Problem description
Filter the entries below, keeping only lines with the word "rebuilt".

(Beginning of Information)

-- pv_equiv track=rewrite | github.com/TaewoongMoon/hanghae99algorithm | 20210318.py | making_colored_paper
-- ===== SOURCE A (Python) =====
-- def making_colored_paper(n, cp, x, y):
--     if n == 1:
--         return cp[x][y]
--
--     cp1 = making_colored_paper(n // 2, cp, x, y)
--     cp2 = making_colored_paper(n // 2, cp, x, y + n // 2)
--     cp3 = making_colored_paper(n // 2, cp, x + n // 2, y)
--     cp4 = making_colored_paper(n // 2, cp, x + n // 2, y + n // 2)
--
--     if cp1 == cp2 == cp3 == cp4 and len(cp1) == 1:
--         return cp1
--
--     return f'({cp1}{cp2}{cp3}{cp4})'
-- ===== SOURCE B (Python) =====
-- def making_colored_paper(n, cp, x, y):
--     if n == 1:
--         return cp[x][y]
--     # a region collapses to a single color: one character, equal at every cell
--     color = cp[x][y]
--     if len(color) == 1 and all(cp[x + i][y + j] == color
--                                for i in range(n) for j in range(n)):
--         return color
--     h = n // 2
--     return '({}{}{}{})'.format(
--         making_colored_paper(h, cp, x, y),
--         making_colored_paper(h, cp, x, y + h),
--         making_colored_paper(h, cp, x + h, y),
--         making_colored_paper(h, cp, x + h, y + h))
-- ===== Notes on version B (the rewrite author's own statement) =====
-- stated objective: alternative
-- what changed: B tests the whole n x n region for uniformity (one single-character color everywhere) before recursing, instead of A's rule of recursing first and merging four equal length-1 child encodings; Pre_ restricts to power-of-two n (the quadtree's natural domain) because for other n A's sparse recursion revisits and skips cells and its value there is an accident of the decomposition.
-- outside the precondition, e.g. on making_colored_paper(3, [['a', 'a', 'b'], ['a', 'a', 'b'], ['b', 'b', 'b']], 0, 0): A returns 'a', B returns '(aaaa)'
import Mathlib
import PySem
def python_component_payload_py (force_all : Bool) (changed_files : List String) : List (String × List (List (String × String))) :=
  if force_all || changed_files.isEmpty then [("include", pyComponents)]
  else
    let r := loopA changed_files PySem.Set.empty
    if r.2 then [("include", pyComponents)]
    else [("include", pyComponents.filter (fun e => PySem.Set.contains r.1 (componentOf e)))]

-- ===== PORT B =====
-- _NAMES
def bNames : List String :=
  ["agent_forge", "benchmarks", "code_forge", "crawl_forge", "doc_forge",
   "eidos_mcp", "knowledge_forge", "lib", "llm_forge", "memory_forge",
   "scripts", "tests", "web_interface_forge", "word_forge"]

def bGlobals : PySem.Set String := PySem.Set.ofList ["lib"]

def bTriggers : PySem.Set String :=
  PySem.Set.ofList ["mypy.ini", "pyproject.toml", "pytest.ini", "ruff.toml", "setup.cfg", "setup.py"]

def bIgnoredTuple : List String :=
  [".git/", "data/bench_workspaces/", "data/runtime/", "docs/external_references/",
   "eidosian_venv/", "node_modules/", "reports/"]

-- _KNOWN = set(_NAMES)
def bKnown : PySem.Set String := PySem.Set.ofList bNames

-- _entry(name); 'name + "/tests"' is string concatenation, ported exactly over List Char
def bEntry (name : String) : List (String × String) :=
  let test_path :=
    if name = "doc_forge" then "doc_forge/src/doc_forge/scribe/tests"
    else if name = "tests" then "tests"
    else String.mk (name.toList ++ "/tests".toList)
  [("component", name), ("root", name), ("test_path", test_path)]

-- _is_ignored; path.startswith(tuple) is 'any prefix matches', exact
def bIsIgnored (path : String) : Bool :=
  bIgnoredTuple.any (fun pre => PySem.Str.startswith path pre)

-- _forces_all(rel)
def bForcesAll (rel : String) : Bool :=
  if bIsIgnored rel then false
  else if PySem.Set.contains bGlobals (firstSeg rel) || PySem.Set.contains bTriggers rel then true
  else !(PySem.Str.isIn "/" rel) && !(PySem.Str.endswith rel ".md")

-- _component_of(rel)
def bComponentOf (rel : String) : Option String :=
  if bIsIgnored rel then none
  else if PySem.Str.isIn "/" rel && PySem.Set.contains bKnown (firstSeg rel) then some (firstSeg rel)
  else none

def python_component_payload_py_alt (force_all : Bool) (changed_files : List String) : List (String × List (List (String × String))) :=
  if force_all || changed_files.isEmpty then [("include", bNames.map bEntry)]
  else if changed_files.any bForcesAll then [("include", bNames.map bEntry)]
  else
    -- {c for c in map(_component_of, changed_files) if c is not None}
    let touched := PySem.Set.ofList (changed_files.filterMap bComponentOf)
    [("include", (bNames.filter (fun n => PySem.Set.contains touched n)).map bEntry)]

-- ===== PRECONDITION & SPEC =====
def Spec_python_component_payload_py (force_all : Bool) (changed_files : List String) (out : List (String × List (List (String × String)))) : Prop := out = python_component_payload_py_alt force_all changed_files
instance (force_all : Bool) (changed_files : List String) (out : List (String × List (List (String × String)))) : Decidable (Spec_python_component_payload_py force_all changed_files out) := by unfold Spec_python_component_payload_py; infer_instance

-- ===== CLAIM (what is proved, stated in full; the proofs are below) =====
def Claim_equal_python_component_payload_py : Prop := ∀ (force_all : Bool) (changed_files : List String), Dom_python_component_payload_py force_all changed_files → Spec_python_component_payload_py force_all changed_files (python_component_payload_py force_all changed_files)

-- ===== LEMMAS AND PROOFS =====

-- A's literal table is B's rebuilt one
lemma pyComponents_eq : pyComponents = bNames.map bEntry := by decide

-- the "component" field of a rebuilt entry is its name
lemma componentOf_bEntry (n : String) : componentOf (bEntry n) = n := rfl

-- B's constants coincide with A's
lemma ignored_eq (s : String) : bIsIgnored s = isIgnored s := rfl
lemma known_eq : bKnown = knownComponents := by decide

-- splitOnMax.go consumes one non-separator character
lemma go_step (c : Char) (hc : c ≠ '/') (fuel m : Nat) (hm : m ≠ 0) (l cur : List Char) (acc : List (List Char)) :
    PySem.Chars.splitOnMax.go ['/'] (fuel + 1) m (c :: l) cur acc
      = PySem.Chars.splitOnMax.go ['/'] fuel m l (c :: cur) acc := by
  rw [PySem.Chars.splitOnMax.go]
  simp [hm, List.isPrefixOf]
  intro h; exact absurd h.symm hc

-- splitOnMax.go at a separator
lemma go_slash (fuel m : Nat) (hm : m ≠ 0) (l cur : List Char) (acc : List (List Char)) :
    PySem.Chars.splitOnMax.go ['/'] (fuel + 1) m ('/' :: l) cur acc
      = PySem.Chars.splitOnMax.go ['/'] fuel (m - 1) l [] (cur.reverse :: acc) := by
  rw [PySem.Chars.splitOnMax.go]
  simp [hm, List.isPrefixOf]

-- splitOnMax.go with the split budget used up
lemma go_m0 (fuel : Nat) (l : List Char) (acc : List (List Char)) :
    PySem.Chars.splitOnMax.go ['/'] fuel 0 l [] acc = (l :: acc).reverse := by
  cases fuel with
  | zero => rw [PySem.Chars.splitOnMax.go]; simp
  | succ f =>
    cases l with
    | nil => rw [PySem.Chars.splitOnMax.go]; simp; omega
    | cons c r => rw [PySem.Chars.splitOnMax.go]; simp

lemma go_prefix (p : List Char) (hp : '/' ∉ p) :
    ∀ (fuel : Nat) (t cur : List Char) (acc : List (List Char)),
    PySem.Chars.splitOnMax.go ['/'] (fuel + p.length) 1 (p ++ '/' :: t) cur acc
      = PySem.Chars.splitOnMax.go ['/'] fuel 1 ('/' :: t) (p.reverse ++ cur) acc := by
  induction p with
  | nil => intro fuel t cur acc; simp
  | cons c q ih =>
    intro fuel t cur acc
    have hc : c ≠ '/' := by intro h; exact hp (by simp [h])
    have hq : '/' ∉ q := fun h => hp (by simp [h])
    have : fuel + (q.length + 1) = (fuel + q.length) + 1 := by omega
    simp only [List.length_cons, this, List.cons_append]
    rw [go_step c hc _ 1 (by omega), ih hq fuel t (c :: cur) acc]
    simp

lemma splitOnMax_prefix (p t : List Char) (hp : '/' ∉ p) :
    PySem.Chars.splitOnMax (p ++ '/' :: t) ['/'] 1 = [p, t] := by
  rw [PySem.Chars.splitOnMax]
  norm_num
  have hlen : p.length + (t.length + 1) + 1 = (t.length + 2) + p.length := by omega
  simp only [hlen]
  rw [go_prefix p hp (t.length + 2) t [] []]
  rw [show t.length + 2 = (t.length + 1) + 1 from rfl, go_slash _ 1 (by omega)]
  simp [go_m0]

-- a path under doc_forge/src/doc_forge/scribe/ has first segment "doc_forge"
lemma firstSeg_docforge (rel : String)
    (h : PySem.Str.startswith rel "doc_forge/src/doc_forge/scribe/" = true) :
    firstSeg rel = "doc_forge" := by
  have hpre : "doc_forge/src/doc_forge/scribe/".toList <+: rel.toList := by
    have := PySem.Chars.startswith_iff rel.toList "doc_forge/src/doc_forge/scribe/".toList
    simp at h
    exact this.mp h
  obtain ⟨t, ht⟩ := hpre
  have ht' : rel.toList = "doc_forge".toList ++ '/' :: ("src/doc_forge/scribe/".toList ++ t) := by
    rw [← ht]; rfl
  rw [firstSeg, PySem.Str.splitMax?, PySem.Chars.splitMax?]
  simp only [ht', show ("/".toList) = ['/'] from rfl, List.isEmpty]
  rw [splitOnMax_prefix _ _ (by decide)]
  rfl

-- B's set constants are A's
lemma bGlobals_eq : bGlobals = pyGlobalPrefixes := rfl
lemma bTriggers_eq : bTriggers = pyTriggerFiles := rfl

(End of Information)

Exercise result
-- A's literal table is B's rebuilt one
-- the "component" field of a rebuilt entry is its name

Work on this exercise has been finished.